INPUT RECORDS:
lemma pvMapSingleton (m : Nat) :
    List.map (fun k : Nat => (k : Int)) (List.range m)
    = List.flatMap (fun a : Nat => [(a : Int)]) (List.range m) := by
  induction m with
  | zero => rfl
  | succ m ih => simp [List.range_succ, ih]

lemma pvRevR_succ (k : Nat) : pvRevR (k+1) = (k : Int) :: pvRevR k := by
  simp [pvRevR, List.range_succ]

lemma pvValid_mid (a : List Nat) (x : Nat) (zs : List Nat) (n : Nat)
    (h : pvValid (a ++ x :: zs) n) : x < n - a.length := by
  induction a generalizing n with
  | nil => simpa using h.1
  | cons c t ih =>
    have := ih (n-1) h.2
    simp only [List.length_cons]
    have hc : c < n := h.1
    omega

lemma pvValid_replace_mid (a : List Nat) (x y : Nat) (zs : List Nat) (n : Nat)
    (h : pvValid (a ++ x :: zs) n) (hy : y < n - a.length) : pvValid (a ++ y :: zs) n := by
  induction a generalizing n with
  | nil => exact ⟨by simpa using hy, h.2⟩
  | cons c t ih =>
    refine ⟨h.1, ih (n-1) h.2 ?_⟩
    simp only [List.length_cons] at hy
    omega

lemma gpwA_inner_eq (pool : List Char) (s : List Int) (rr : Int) (a zs : List Nat)
    (hv : pvValid (a ++ zs) s.length) (hz : ∀ u ∈ zs, u = 0)
    (hr : rr = ((a ++ zs).length : Int)) (hlen : (a ++ zs).length ≤ s.length) :
    gpwA_inner pool s.length rr (pvRevR a.length) (pvInd (a ++ zs) s) (pvCyc (a ++ zs) s.length)
    = (match pvIncr a s.length with
       | none => none
       | some a' => some (pvInd (a' ++ zs) s, pvCyc (a' ++ zs) s.length,
                          gpwJoin pool (pvSel (a' ++ zs) s))) := by
  induction a using List.reverseRecOn generalizing zs with
  | nil => simp [pvRevR, gpwA_inner, pvIncr]
  | append_singleton a x ih =>
    have hassoc : (a ++ [x]) ++ zs = a ++ x :: zs := by simp
    rw [hassoc] at hv hlen
    rw [hassoc, show (a ++ [x]).length = a.length + 1 from by simp, pvRevR_succ]
    have hp : a.length < s.length := by
      simp only [List.length_append, List.length_cons] at hlen; omega
    have hxlt : x < s.length - a.length := pvValid_mid a x zs s.length hv
    have hc1 : (pvCyc (a ++ x :: zs) s.length).getD a.length 0 - 1
        = (s.length : Int) - a.length - ((x:Int)+1) := by
      rw [pvCyc_getD a x zs s.length hp]; ring
    have hset1 : (pvCyc (a ++ x :: zs) s.length).set a.length
          ((pvCyc (a ++ x :: zs) s.length).getD a.length 0 - 1)
        = pvCyc (a ++ (x+1) :: zs) s.length := by
      rw [hc1, show ((s.length : Int) - a.length - ((x:Int)+1)) = ((s.length : Int) - a.length - ((x+1 : Nat) : Int)) from by push_cast; ring]
      exact pvCyc_set a x (x+1) zs s.length hp
    have hget1 : (pvCyc (a ++ (x+1) :: zs) s.length).getD a.length 0
        = (s.length : Int) - a.length - ((x:Int)+1) := by
      rw [pvCyc_getD a (x+1) zs s.length hp]; push_cast; ring
    simp only [gpwA_inner, Int.toNat_natCast, hset1, hget1]
    by_cases hcase : x + 1 = s.length - a.length
    · -- cycles[i] hit 0: rotate indices[i:], reset cycles[i], continue with i-1
      rw [if_pos (by omega)]
      have hrot := pvInd_rotate a x zs s hz hv (by omega)
      rw [hrot]
      have hcyc2 : (pvCyc (a ++ (x+1) :: zs) s.length).set a.length ((s.length : Int) - (a.length : Int))
          = pvCyc (a ++ 0 :: zs) s.length := by
        rw [show ((s.length : Int) - (a.length : Int)) = ((s.length : Int) - a.length - ((0 : Nat) : Int)) from by push_cast; ring]
        exact pvCyc_set a (x+1) 0 zs s.length hp
      rw [hcyc2]
      have hih := ih (0 :: zs)
        (pvValid_replace_mid a x 0 zs s.length hv (by omega))
        (by intro u hu; rcases List.mem_cons.mp hu with h | h; exacts [h, hz u h])
        (by rw [hr]; simp)
        (by simpa using hlen)
      rw [hih, pvIncr_snoc_max a x s.length (by omega) hp]
      cases pvIncr a s.length with
      | none => rfl
      | some a' => simp
    · -- cycles[i] ≠ 0: swap indices[i] with indices[-j] and yield
      rw [if_neg (by omega)]
      have hjj : ((s.length : Int) - ((s.length : Int) - (a.length : Int) - ((x:Int)+1))).toNat
          = a.length + x + 1 := by omega
      rw [hjj]
      have hswap := pvInd_swap a x zs s hz hv (by omega)
      rw [hswap, pvIncr_snoc_lt a x s.length (by omega)]
      have hval' : pvValid (a ++ (x+1) :: zs) s.length :=
        pvValid_replace_mid a x (x+1) zs s.length hv (by omega)
      have hlen' : rr = (((a ++ (x+1) :: zs).length : Nat) : Int) := by
        rw [hr]; simp
      rw [hlen', PySem.List.slice_to_natCast, pvInd_take _ _ hval']
      simp

-- ---- the outer while-loop lemma ----
lemma gpwA_while_eq (pool : List Char) (s : List Int) (rNat : Nat) (fuel : Nat)
    (c : List Nat) (acc : List String)
    (hv : pvValid c s.length) (hc : c.length = rNat) (hr : rNat ≤ s.length) (hn : s.length ≠ 0)
    (hfuel : (pvAfter c s.length).length < fuel) :
    gpwA_while pool s.length rNat fuel (pvInd c s) (pvCyc c s.length) acc
    = acc.reverse ++ (pvAfter c s.length).map (fun c' => gpwJoin pool (pvSel c' s)) := by
  induction fuel generalizing c acc with
  | zero => omega
  | succ fuel ihf =>
    have hpy : (PySem.List.pyRange 0 ((rNat : Nat) : Int) 1).reverse = pvRevR rNat := by
      rw [PySem.List.pyRange_one, pvRevR]
      congr 1
      simpa using pvMapSingleton rNat
    have hinner := gpwA_inner_eq pool s rNat c []
      (by simpa using hv) (by simp) (by simp [hc]) (by simpa [hc] using hr)
    simp only [List.append_nil] at hinner
    rw [hc] at hinner
    cases hinc : pvIncr c s.length with
    | none =>
      rw [hinc] at hinner
      rw [gpwA_while, if_neg (by exact_mod_cast hn), hpy, hinner,
        pvAfter_incr c s.length hv (by omega), hinc]
      simp
    | some c' =>
      rw [hinc] at hinner
      rw [gpwA_while, if_neg (by exact_mod_cast hn), hpy, hinner,
        pvAfter_incr c s.length hv (by omega), hinc]
      have hlen' : c'.length = rNat := by rw [pvIncr_length c c' s.length hinc, hc]
      have hval' : pvValid c' s.length := pvIncr_valid c c' s.length hv (by omega) hinc
      rw [pvAfter_incr c s.length hv (by omega), hinc] at hfuel
      simp only [List.length_cons] at hfuel
      show gpwA_while pool (↑s.length) (↑rNat) fuel (pvInd c' s) (pvCyc c' s.length)
        (gpwJoin pool (pvSel c' s) :: acc)
        = acc.reverse ++ List.map (fun c'' => gpwJoin pool (pvSel c'' s)) (c' :: pvAfter c' s.length)
      rw [ihf c' (gpwJoin pool (pvSel c' s) :: acc) hval' hlen' (by omega)]
      simp

-- ---- initial-state and bridging lemmas ----
lemma pvPyRangeNeg (a b : Int) :
    PySem.List.pyRange a b (-1) = (List.range (a-b).toNat).map (fun i : Nat => a - (i:Int)) := by
  simp only [PySem.List.pyRange]
  norm_num
  by_cases h : b < a
  · rw [if_pos h]
    simp [sub_eq_add_neg]
  · rw [if_neg h]
    have : (a-b).toNat = 0 := by omega
    simp [this]

lemma pvCyc_replicate (k n : Nat) (h : k ≤ n) :
    pvCyc (List.replicate k 0) n = (List.range k).map (fun i : Nat => (n : Int) - (i : Int)) := by
  induction k generalizing n with
  | zero => rfl
  | succ k ih =>
    rw [List.replicate_succ, List.range_succ_eq_map]
    simp only [pvCyc, List.map_cons, List.map_map, Nat.cast_zero, sub_zero]
    congr 1
    rw [ih (n-1) (by omega)]
    apply List.map_congr_left
    intro i _
    simp only [Function.comp_apply]
    omega

lemma pvFinFlatMap {α : Type} (n : Nat) (g : Nat → List α) :
    (List.finRange n).flatMap (fun k => g k.val) = (List.range n).flatMap g := by
  induction n with
  | zero => rfl
  | succ m ih =>
    rw [List.finRange_succ_last, List.range_succ]
    simp only [List.flatMap_append, List.flatMap_map, List.flatMap_singleton]
    rw [← ih]
    simp

-- ---- B characterisation ----
lemma gpwB_rec_eq (pool : List Char) (rr : Int) (k : Nat) :
    ∀ (remaining : List Int) (chosen : List Char), (chosen.length : Int) + (k : Int) = rr →
    gpwB_rec pool rr chosen remaining
    = (pvC remaining.length k).map
        (fun c => String.ofList (chosen ++ (pvSel c remaining).map (gpwChr pool))) := by
  induction k with
  | zero =>
    intro remaining chosen hlen
    rw [gpwB_rec, if_pos (by push_cast at hlen; omega)]
    simp [pvC, pvSel]
  | succ k ih =>
    intro remaining chosen hlen
    rw [gpwB_rec, if_neg (by push_cast at hlen ⊢; omega)]
    rw [pvFinFlatMap remaining.length
      (fun kk => gpwB_rec pool rr (chosen ++ [gpwChr pool (remaining.getD kk 0)]) (remaining.eraseIdx kk))]
    rw [show pvC remaining.length (k+1)
        = (List.range remaining.length).flatMap (fun x => (pvC (remaining.length - 1) k).map (x :: ·)) from rfl]
    rw [List.map_flatMap]
    apply List.flatMap_congr
    intro x hx
    have hxlt : x < remaining.length := List.mem_range.mp hx
    have hel : (remaining.eraseIdx x).length = remaining.length - 1 := by
      simp only [List.length_eraseIdx]; split_ifs <;> omega
    rw [ih (remaining.eraseIdx x) (chosen ++ [gpwChr pool (remaining.getD x 0)])
      (by simp only [List.length_append, List.length_cons, List.length_nil]
          push_cast at hlen ⊢; omega), hel, List.map_map]
    apply List.map_congr_left
    intro c _
    simp [pvSel, Function.comp_def]

-- ---- core agreement on the non-degenerate path (0 ≤ r ≤ n) ----
lemma gpw_core (pool : List Char) (rNat : Nat) (h : rNat ≤ pool.length) :
    gpwA_while pool (pool.length : Int) (rNat : Int) (pool.length.factorial + 1)
      (PySem.List.pyRange 0 (pool.length : Int) 1)
      (PySem.List.pyRange (pool.length : Int) ((pool.length : Int) - (rNat : Int)) (-1))
      [gpwJoin pool (PySem.List.slice (PySem.List.pyRange 0 (pool.length : Int) 1) none (some (rNat : Int)))]
    = gpwB_rec pool (rNat : Int) [] (PySem.List.pyRange 0 (pool.length : Int) 1) := by
  have hlen : (PySem.List.pyRange 0 (pool.length : Int) 1).length = pool.length := by
    rw [PySem.List.length_pyRange_one]; omega
  set s := PySem.List.pyRange 0 (pool.length : Int) 1 with hsdef
  set z := List.replicate rNat 0 with hzdef
  have hzv : pvValid z s.length := pvValid_replicate _ _ (by omega)
  have hind : s = pvInd z s := (pvInd_zeros z s (by simp [hzdef]) hzv).symm
  have hcyc : PySem.List.pyRange (pool.length : Int) ((pool.length : Int) - (rNat : Int)) (-1)
      = pvCyc z s.length := by
    rw [pvPyRangeNeg, pvCyc_replicate rNat s.length (by omega), hlen,
      show ((pool.length : Int) - ((pool.length : Int) - (rNat : Int))).toNat = rNat from by omega,
      ]
  have hfirst : gpwJoin pool (PySem.List.slice s none (some (rNat : Int)))
      = gpwJoin pool (pvSel z s) := by
    rw [PySem.List.slice_to_natCast, ← pvSel_replicate rNat s (by omega)]
  have hB : gpwB_rec pool (rNat : Int) [] s
      = (pvC s.length rNat).map (fun c => gpwJoin pool (pvSel c s)) := by
    rw [gpwB_rec_eq pool (rNat : Int) rNat s [] (by simp)]
    simp [gpwJoin]
  by_cases hn0 : pool.length = 0
  · rw [gpwA_while, if_pos (by exact_mod_cast hn0), hfirst, hB, hlen]
    have hr0 : rNat = 0 := by omega
    subst hr0
    simp [pvSel, pvC, hzdef]
  · rw [hfirst, hcyc, hlen]
    have hfuel : (pvAfter z s.length).length < pool.length.factorial + 1 := by
      have h1 : (pvC s.length rNat).length ≤ pool.length.factorial := by
        rw [hlen]; exact pvC_length_le pool.length rNat h
      have h2 : pvC s.length rNat = z :: pvAfter z s.length := by
        rw [hlen] at *; exact pvC_first pool.length rNat h
      rw [h2] at h1
      simp only [List.length_cons] at h1
      omega
    have hw := gpwA_while_eq pool s rNat (pool.length.factorial + 1) z
      [gpwJoin pool (pvSel z s)] hzv (by simp [hzdef]) (by omega) (by omega) hfuel
    rw [hlen] at hw
    rw [← hind] at hw
    rw [hw, hB, hlen, pvC_first pool.length rNat h]
    simp [hzdef]

-- ===== VERDICT (by name: the statement is the Claim_ definition above) =====
theorem generate_possible_word_spec : Claim_unchanged_generate_possible_word := by
  intro w r _ hnd
  show generate_possible_word w r = generate_possible_word_alt w r
  unfold generate_possible_word generate_possible_word_alt
  cases r with
  | none =>
    simp only
    rw [if_neg (by omega), if_neg (by push_cast; omega)]
    exact_mod_cast gpw_core w.toList w.toList.length le_rfl
  | some k =>
    have hk : 0 ≤ k := by
      by_contra hneg
      exact hnd ⟨k, rfl, by omega⟩
    simp only
    by_cases hgt : k > (w.toList.length : Int)
    · rw [if_pos hgt, if_pos (Or.inr hgt)]
    · rw [if_neg hgt, if_neg (by push_cast; omega)]
      rw [show k = ((k.toNat : Nat) : Int) from (Int.toNat_of_nonneg hk).symm]
      exact gpw_core w.toList k.toNat (by omega)

theorem generate_possible_word_changed : Claim_changed_generate_possible_word := by
  unfold Claim_changed_generate_possible_word; decide

theorem generate_possible_word_tight : Claim_exact_generate_possible_word := by
  intro w r _ hD
  obtain ⟨k, rfl, hk⟩ := hD
  show generate_possible_word w (some k) ≠ generate_possible_word_alt w (some k)
  unfold generate_possible_word generate_possible_word_alt
  simp only
  rw [if_neg (by omega : ¬ k > (w.toList.length : Int)), if_pos (Or.inl hk)]
  rw [gpwA_while]
  by_cases hn : ((w.toList.length : Nat) : Int) = 0
  · rw [if_pos hn]; simp
  · rw [if_neg hn]
    rw [show PySem.List.pyRange 0 k 1 = [] from by
      rw [PySem.List.pyRange_one, show (k - 0).toNat = 0 from by omega]; rfl]
    simp [gpwA_inner]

REQUIREMENT: Please return only the lines above, starting at the line that has "lemma pvValid_replace_mid (a" and ending at the line that has "(hr : rr = ((a", keeping both and leaving each one unchanged.

SOLUTION FOR THIS EXERCISE:
lemma pvValid_replace_mid (a : List Nat) (x y : Nat) (zs : List Nat) (n : Nat)
    (h : pvValid (a ++ x :: zs) n) (hy : y < n - a.length) : pvValid (a ++ y :: zs) n := by
  induction a generalizing n with
  | nil => exact ⟨by simpa using hy, h.2⟩
  | cons c t ih =>
    refine ⟨h.1, ih (n-1) h.2 ?_⟩
    simp only [List.length_cons] at hy
    omega

lemma gpwA_inner_eq (pool : List Char) (s : List Int) (rr : Int) (a zs : List Nat)
    (hv : pvValid (a ++ zs) s.length) (hz : ∀ u ∈ zs, u = 0)
    (hr : rr = ((a ++ zs).length : Int)) (hlen : (a ++ zs).length ≤ s.length) :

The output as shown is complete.